Question

If \(A = \begin{bmatrix} 3 & \sqrt{3} & 2 \\ 4 & 2 & 0 \end{bmatrix}\) and \(B = \begin{bmatrix} 0 & 1/4 \\ 0 & 0 \\ 1/2 & 1/8 \end{bmatrix}\), then prove that \(|C| = 1\), where \(C = (A')' B\).

Hint:

Before diving into calculations with matrices, always check if there are any properties you can use to simplify the expression.
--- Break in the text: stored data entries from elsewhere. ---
-- pv_equiv track=rewrite | github.com/pypi-data/pypi-mirror-342 | packages/YeatBigTonka/YeatBigTonka-0.8.0-py3-none-any.whl/mylibrary/heap.py | insert_into_heap
-- ===== SOURCE A (Python) =====
-- def insert_into_heap(heap, new_element):
--     """
--     Вставляет новый элемент в бинарную кучу (min-heap) и восстанавливает свойство кучи.
--
--     :param heap: list, текущая бинарная куча (min-heap)
--     :param new_element: int, новый элемент для вставки
--     :return: list, измененная куча после вставки
--     """
--     # Шаг 1: Добавляем новый элемент в конец кучи
--     heap.append(new_element)
--     index = len(heap) - 1  # Индекс нового элемента
--
--     # Шаг 2: Восстанавливаем свойство кучи (bubble-up)
--     while index > 0:
--         parent_index = (index - 1) // 2  # Индекс родительского узла
--         if heap[parent_index] <= heap[index]:  # Условие для min-heap
--             break  # Свойство кучи восстановлено
--         # Меняем местами элемент и его родителя
--         heap[parent_index], heap[index] = heap[index], heap[parent_index]
--         index = parent_index  # Переходим к родительскому узлу
--
--     return heap
-- ===== SOURCE B (Python) =====
-- def insert_into_heap(heap, new_element):
--     # Staged passes: (1) list the new slot's ancestors, (2) count how many are
--     # displaced, (3) apply that shift in bulk from a snapshot of the chain values.
--     anc = []
--     i = len(heap)
--     while i:
--         i = (i - 1) // 2
--         anc.append(i)
--     shifted = 0
--     for q in anc:
--         if heap[q] > new_element:
--             shifted += 1
--         else:
--             break
--     chain = [len(heap)] + anc[:shifted]
--     heap.append(new_element)
--     vals = [heap[q] for q in chain]
--     for t in range(len(chain) - 1):
--         heap[chain[t]] = vals[t + 1]
--     heap[chain[-1]] = new_element
--     return heap
-- ===== Notes on version B (the rewrite author's own statement) =====
-- stated objective: alternative
-- what changed: Replaces A's single interleaved compare-and-swap bubble-up loop with three staged passes: build the slot's ancestor index list, count how many ancestors are displaced, then apply the whole shift in bulk from a snapshot of the chain values with one final write of the new element.
import Mathlib
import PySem

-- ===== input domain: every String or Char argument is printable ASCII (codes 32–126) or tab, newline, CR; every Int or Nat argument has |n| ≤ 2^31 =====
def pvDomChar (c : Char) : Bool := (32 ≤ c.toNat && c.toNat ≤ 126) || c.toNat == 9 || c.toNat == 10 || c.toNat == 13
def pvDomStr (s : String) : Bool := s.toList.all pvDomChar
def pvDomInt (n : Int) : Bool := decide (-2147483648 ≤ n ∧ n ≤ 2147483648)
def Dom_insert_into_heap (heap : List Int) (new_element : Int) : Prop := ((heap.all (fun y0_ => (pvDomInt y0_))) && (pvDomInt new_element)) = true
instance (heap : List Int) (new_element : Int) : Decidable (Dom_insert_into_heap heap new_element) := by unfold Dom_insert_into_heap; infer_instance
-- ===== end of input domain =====

-- B replaces A's interleaved compare-and-swap bubble-up by three staged passes
-- (list the slot's ancestors, count the displaced ones, bulk-shift from a snapshot);
-- same cost. Both Pythons mutate `heap` in place to the same final state; the
-- equivalence proved here is about the return value.

-- ===== PORT A =====
-- A's bubble-up loop: indices are always nonnegative and < h.length, so List.getD is
-- exact for Python's heap[j] here; the simultaneous assignment evaluates the RHS pair
-- first, hence set p (old h[i]) then set i (old h[p]).
def aLoop (h : List Int) (i : Nat) : List Int :=
  if _hi : 0 < i then
    if h.getD ((i-1)/2) 0 ≤ h.getD i 0 then h
    else aLoop ((h.set ((i-1)/2) (h.getD i 0)).set i (h.getD ((i-1)/2) 0)) ((i-1)/2)
  else h
termination_by i
decreasing_by omega

def insert_into_heap (heap : List Int) (new_element : Int) : List Int :=
  aLoop (heap ++ [new_element]) ((heap ++ [new_element]).length - 1)

-- ===== PORT B =====
-- B's pass 1: the `while i: i=(i-1)//2; anc.append(i)` loop.
def ancList (i : Nat) : List Nat :=
  if _h : 0 < i then ((i-1)/2) :: ancList ((i-1)/2) else []
termination_by i
decreasing_by omega

-- B's pass 2: the `for q in anc: … else break` counting loop.
def countShift (h : List Int) (x : Int) : List Nat → Nat
  | [] => 0
  | q :: r => if h.getD q 0 > x then 1 + countShift h x r else 0

def insert_into_heap_alt (heap : List Int) (new_element : Int) : List Int :=
  let anc := ancList heap.length
  let shifted := countShift heap new_element anc
  let chain := heap.length :: anc.take shifted
  let h1 := heap ++ [new_element]
  let vals := chain.map (fun q => h1.getD q 0)
  -- B's pass 3: `for t in range(len(chain)-1): heap[chain[t]] = vals[t+1]`
  let h2 := (List.range (chain.length - 1)).foldl
              (fun hh t => hh.set (chain.getD t 0) (vals.getD (t+1) 0)) h1
  h2.set (chain.getLastD 0) new_element

-- ===== PRECONDITION & SPEC =====
def Spec_insert_into_heap (heap : List Int) (new_element : Int) (out : List Int) : Prop := out = insert_into_heap_alt heap new_element
instance (heap : List Int) (new_element : Int) (out : List Int) : Decidable (Spec_insert_into_heap heap new_element out) := by unfold Spec_insert_into_heap; infer_instance

-- ===== CLAIM (what is proved, stated in full; the proofs are below) =====
def Claim_equal_insert_into_heap : Prop := ∀ (heap : List Int) (new_element : Int), Dom_insert_into_heap heap new_element → Spec_insert_into_heap heap new_element (insert_into_heap heap new_element)

-- ===== LEMMAS AND PROOFS =====

-- Proof intermediary: the classic "hole" bubble-up, bridging A's swap loop and B's
-- staged shift (used only in the proofs below, not by either port).
def bLoop (h : List Int) (i : Nat) (x : Int) : List Int :=
  if _hi : 0 < i then
    if h.getD ((i-1)/2) 0 > x then bLoop (h.set i (h.getD ((i-1)/2) 0)) ((i-1)/2) x
    else h.set i x
  else h.set i x
termination_by i
decreasing_by omega

-- bLoop never reads position i (the hole), so its value there is irrelevant.
theorem bLoop_set_hole (h : List Int) (i : Nat) (v x : Int) :
    bLoop (h.set i v) i x = bLoop h i x := by
  conv_lhs => rw [bLoop]
  conv_rhs => rw [bLoop]
  by_cases hi : 0 < i
  · have hne : i ≠ (i-1)/2 := by omega
    simp only [dif_pos hi, List.getD_eq_getElem?_getD, List.getElem?_set_ne hne, List.set_set]
  · simp only [dif_neg hi, List.set_set]

-- Bubbling up h[i] by swaps equals the hole method carrying x = h[i].
theorem aLoop_eq_bLoop (i : Nat) (h : List Int) (hlen : i < h.length) :
    aLoop h i = bLoop h i (h.getD i 0) := by
  induction i using Nat.strong_induction_on generalizing h with
  | _ i ih =>
    conv_lhs => rw [aLoop]
    conv_rhs => rw [bLoop]
    by_cases hi : 0 < i
    · have hp : (i-1)/2 < i := by omega
      have hpl : (i-1)/2 < h.length := by omega
      have hne : i ≠ (i-1)/2 := by omega
      by_cases hle : h.getD ((i-1)/2) 0 ≤ h.getD i 0
      · simp only [dif_pos hi, if_pos hle, if_neg (not_lt.mpr hle)]
        rw [List.getD_eq_getElem?_getD, List.getElem?_eq_getElem hlen, Option.getD_some,
            List.set_getElem_self]
      · simp only [dif_pos hi, if_neg hle, if_pos (not_le.mp hle)]
        set h' := (h.set ((i-1)/2) (h.getD i 0)).set i (h.getD ((i-1)/2) 0) with hh'
        have hlen' : (i-1)/2 < h'.length := by simp [hh', hpl]
        have hval : h'.getD ((i-1)/2) 0 = h.getD i 0 := by
          rw [hh', List.getD_eq_getElem?_getD, List.getElem?_set_ne hne,
              List.getElem?_set_self hpl, Option.getD_some]
        rw [ih _ hp h' hlen', hval]
        have hcomm : h' = (h.set i (h.getD ((i-1)/2) 0)).set ((i-1)/2) (h.getD i 0) := by
          rw [hh']; exact List.set_comm _ _ hne.symm
        rw [hcomm, bLoop_set_hole]
    · simp only [dif_neg hi]
      rw [List.getD_eq_getElem?_getD, List.getElem?_eq_getElem hlen, Option.getD_some,
          List.set_getElem_self]

-- every ancestor index is strictly below the slot index
theorem mem_ancList_lt (i : Nat) : ∀ q ∈ ancList i, q < i := by
  induction i using Nat.strong_induction_on with
  | _ i ih =>
    intro q hq
    rw [ancList] at hq
    by_cases hi : 0 < i
    · rw [dif_pos hi] at hq
      have hp : (i-1)/2 < i := by omega
      rcases List.mem_cons.mp hq with h1 | h1
      · omega
      · exact lt_trans (ih _ hp _ h1) hp
    · rw [dif_neg hi] at hq; cases hq

-- countShift only reads the listed positions
theorem countShift_congr (h h' : List Int) (x : Int) (l : List Nat)
    (hag : ∀ q ∈ l, h'.getD q 0 = h.getD q 0) : countShift h' x l = countShift h x l := by
  induction l with
  | nil => rfl
  | cons q r ih =>
    simp only [countShift, hag q (List.mem_cons_self ..)]
    rw [ih (fun a ha => hag a (List.mem_cons_of_mem _ ha))]

-- the indexed write loop is a fold over the (position, value) pairs
theorem rangeFold_zip (chain : List Nat) (vals : List Int) (h : List Int)
    (hl : vals.length = chain.length) :
    (List.range (chain.length - 1)).foldl
        (fun hh t => hh.set (chain.getD t 0) (vals.getD (t+1) 0)) h
      = (chain.zip vals.tail).foldl (fun hh (p : Nat × Int) => hh.set p.1 p.2) h := by
  induction chain generalizing vals h with
  | nil => simp
  | cons c cs ih =>
    cases vals with
    | nil => simp at hl
    | cons v vs =>
      have hlv : vs.length = cs.length := by simpa using hl
      cases cs with
      | nil =>
        have hvs : vs = [] := List.length_eq_zero_iff.mp hlv
        subst hvs; simp
      | cons c2 cs' =>
        cases vs with
        | nil => simp at hlv
        | cons v2 vs' =>
          have hl' : (v2 :: vs').length = (c2 :: cs').length := hlv
          have hIH := ih (v2 :: vs') (h.set c v2) hl'
          simp only [List.length_cons, Nat.add_sub_cancel] at hIH ⊢
          rw [List.range_succ_eq_map, List.foldl_cons, List.foldl_map]
          simp only [List.getD_cons_zero, List.getD_cons_succ, Nat.succ_eq_add_one,
            List.tail_cons, List.zip_cons_cons, List.foldl_cons] at hIH ⊢
          exact hIH

-- B's staged core, in the zip-fold form, parametrised by the slot index.
def stg (h : List Int) (i : Nat) (x : Int) : List Int :=
  let chain := i :: (ancList i).take (countShift h x (ancList i))
  let vals := chain.map (fun q => h.getD q 0)
  ((chain.zip vals.tail).foldl (fun hh (p : Nat × Int) => hh.set p.1 p.2) h).set
    (chain.getLastD 0) x

-- The hole method equals B's staged shift.
theorem bLoop_eq_stg (i : Nat) (h : List Int) (x : Int) : bLoop h i x = stg h i x := by
  induction i using Nat.strong_induction_on generalizing h with
  | _ i ih =>
    rw [bLoop]
    by_cases hi : 0 < i
    · have hp : (i-1)/2 < i := by omega
      have hne : (i-1)/2 ≠ i := by omega
      rw [dif_pos hi]
      have hanc : ancList i = ((i-1)/2) :: ancList ((i-1)/2) := by
        rw [ancList, dif_pos hi]
      by_cases hgt : h.getD ((i-1)/2) 0 > x
      · rw [if_pos hgt, ih _ hp]
        -- both sides are stg at the parent after the hole shift
        set p := (i-1)/2 with hpdef
        set h' := h.set i (h.getD p 0) with hh'
        have hag : ∀ q ∈ ancList p, h'.getD q 0 = h.getD q 0 := by
          intro q hq
          have : q < p := mem_ancList_lt _ _ hq
          have hqi : q ≠ i := by omega
          rw [hh', List.getD_eq_getElem?_getD, List.getElem?_set_ne (Ne.symm hqi),
              ← List.getD_eq_getElem?_getD]
        have hcount : countShift h' x (ancList p) = countShift h x (ancList p) := by
          exact countShift_congr h h' x _ hag
        unfold stg
        set j := countShift h x (ancList p) with hj
        have hcnt_i : countShift h x (p :: ancList p) = 1 + j := by
          simp only [countShift, if_pos hgt, hj]
        have htake : (p :: ancList p).take (1 + j) = p :: (ancList p).take j := by
          rw [Nat.add_comm]; rfl
        simp only [hcount, hanc, hcnt_i, htake]
        -- chains: LHS (for h', p) = p :: r ; RHS (for h, i) = i :: p :: r
        set r := (ancList p).take j with hr
        have hrmem : ∀ q ∈ r, q ∈ ancList p := fun q hq => List.take_subset _ _ hq
        have hmap : r.map (fun q => h'.getD q 0) = r.map (fun q => h.getD q 0) := by
          apply List.map_congr_left; intro q hq; exact hag q (hrmem q hq)
        have hvp : h'.getD p 0 = h.getD p 0 := by
          rw [hh', List.getD_eq_getElem?_getD, List.getElem?_set_ne (Ne.symm hne),
              ← List.getD_eq_getElem?_getD]
        simp only [List.map_cons, List.tail_cons, List.zip_cons_cons, List.foldl_cons,
          hmap, hvp]
        have hlast : ((i : Nat) :: p :: r).getLastD 0 = ((p : Nat) :: r).getLastD 0 := by
          rw [List.getLastD_eq_getLast?, List.getLastD_eq_getLast?, List.getLast?_cons_cons]
        rw [hlast, hh']
      · rw [if_neg hgt]
        unfold stg
        have hcnt : countShift h x (ancList i) = 0 := by
          rw [hanc]; simp only [countShift, if_neg hgt]
        simp [hcnt]
    · rw [dif_neg hi]
      have : i = 0 := by omega
      subst this
      unfold stg
      have : ancList 0 = [] := by rw [ancList]; simp
      simp [this]

-- insert_into_heap_alt is stg at the appended list
theorem alt_eq_stg (heap : List Int) (x : Int) :
    insert_into_heap_alt heap x = stg (heap ++ [x]) heap.length x := by
  unfold insert_into_heap_alt stg
  have hag : ∀ q ∈ ancList heap.length, (heap ++ [x]).getD q 0 = heap.getD q 0 := by
    intro q hq
    have hql : q < heap.length := mem_ancList_lt _ _ hq
    rw [List.getD_eq_getElem?_getD, List.getElem?_append_left hql,
        ← List.getD_eq_getElem?_getD]
  have hcount : countShift (heap ++ [x]) x (ancList heap.length)
      = countShift heap x (ancList heap.length) := countShift_congr _ _ _ _ hag
  simp only [hcount]
  rw [rangeFold_zip]
  simp

-- ===== VERDICT (by name: the statement is the Claim_ definition above) =====
theorem insert_into_heap_spec : Claim_equal_insert_into_heap := by
  intro heap new_element _
  unfold Spec_insert_into_heap insert_into_heap
  have hlen : (heap ++ [new_element]).length - 1 < (heap ++ [new_element]).length := by simp
  rw [aLoop_eq_bLoop _ _ hlen, alt_eq_stg]
  have hidx : (heap ++ [new_element]).length - 1 = heap.length := by simp
  have hval : (heap ++ [new_element]).getD ((heap ++ [new_element]).length - 1) 0 = new_element := by
    rw [hidx, List.getD_eq_getElem?_getD]; simp
  rw [hval, hidx, bLoop_eq_stg]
Recognizing that \((A')' = A\) is the key to making this problem much simpler.

Answer 1

Step 1: Understanding the Concept:
This problem involves matrix operations, including transpose, multiplication, and finding the determinant. The key is to first simplify the expression for matrix \(C\) and then perform the necessary calculations to find its determinant.
Step 2: Key Formula or Approach:
1. Simplify the expression for \(C\) using the matrix property \((M')' = M\).
2. Perform the matrix multiplication to find the elements of \(C\).
3. Calculate the determinant of the resulting \(2 \times 2\) matrix \(C\) using the formula \(|C| = ad - bc\).
Step 3: Detailed Explanation:
We are given the definition of \(C\) as: \[ C = (A')' B \] Using the property that the transpose of a transpose of a matrix is the matrix itself, i.e., \((A')' = A\), the expression for \(C\) simplifies to: \[ C = AB \] Now we multiply matrix \(A\) by matrix \(B\): \[ C = \begin{bmatrix} 3 & \sqrt{3} & 2 \\ 4 & 2 & 0 \end{bmatrix} \begin{bmatrix} 0 & 1/4 \\ 0 & 0 \\ 1/2 & 1/8 \end{bmatrix} \] The resulting matrix \(C\) will be \(2 \times 2\). Calculating its elements:
\[ C_{11} = (3)(0) + (\sqrt{3})(0) + (2)(1/2) = 1 \] \[ C_{12} = (3)(1/4) + (\sqrt{3})(0) + (2)(1/8) = \frac{3}{4} + \frac{1}{4} = 1 \] \[ C_{21} = (4)(0) + (2)(0) + (0)(1/2) = 0 \] \[ C_{22} = (4)(1/4) + (2)(0) + (0)(1/8) = 1 \] So, the matrix \(C\) is: \[ C = \begin{bmatrix} 1 & 1 \\ 0 & 1 \end{bmatrix} \] Finally, calculate the determinant of \(C\): \[ |C| = (1)(1) - (1)(0) = 1 \] Step 4: Final Answer:
The determinant of \(C\) is \(1\). Hence proved.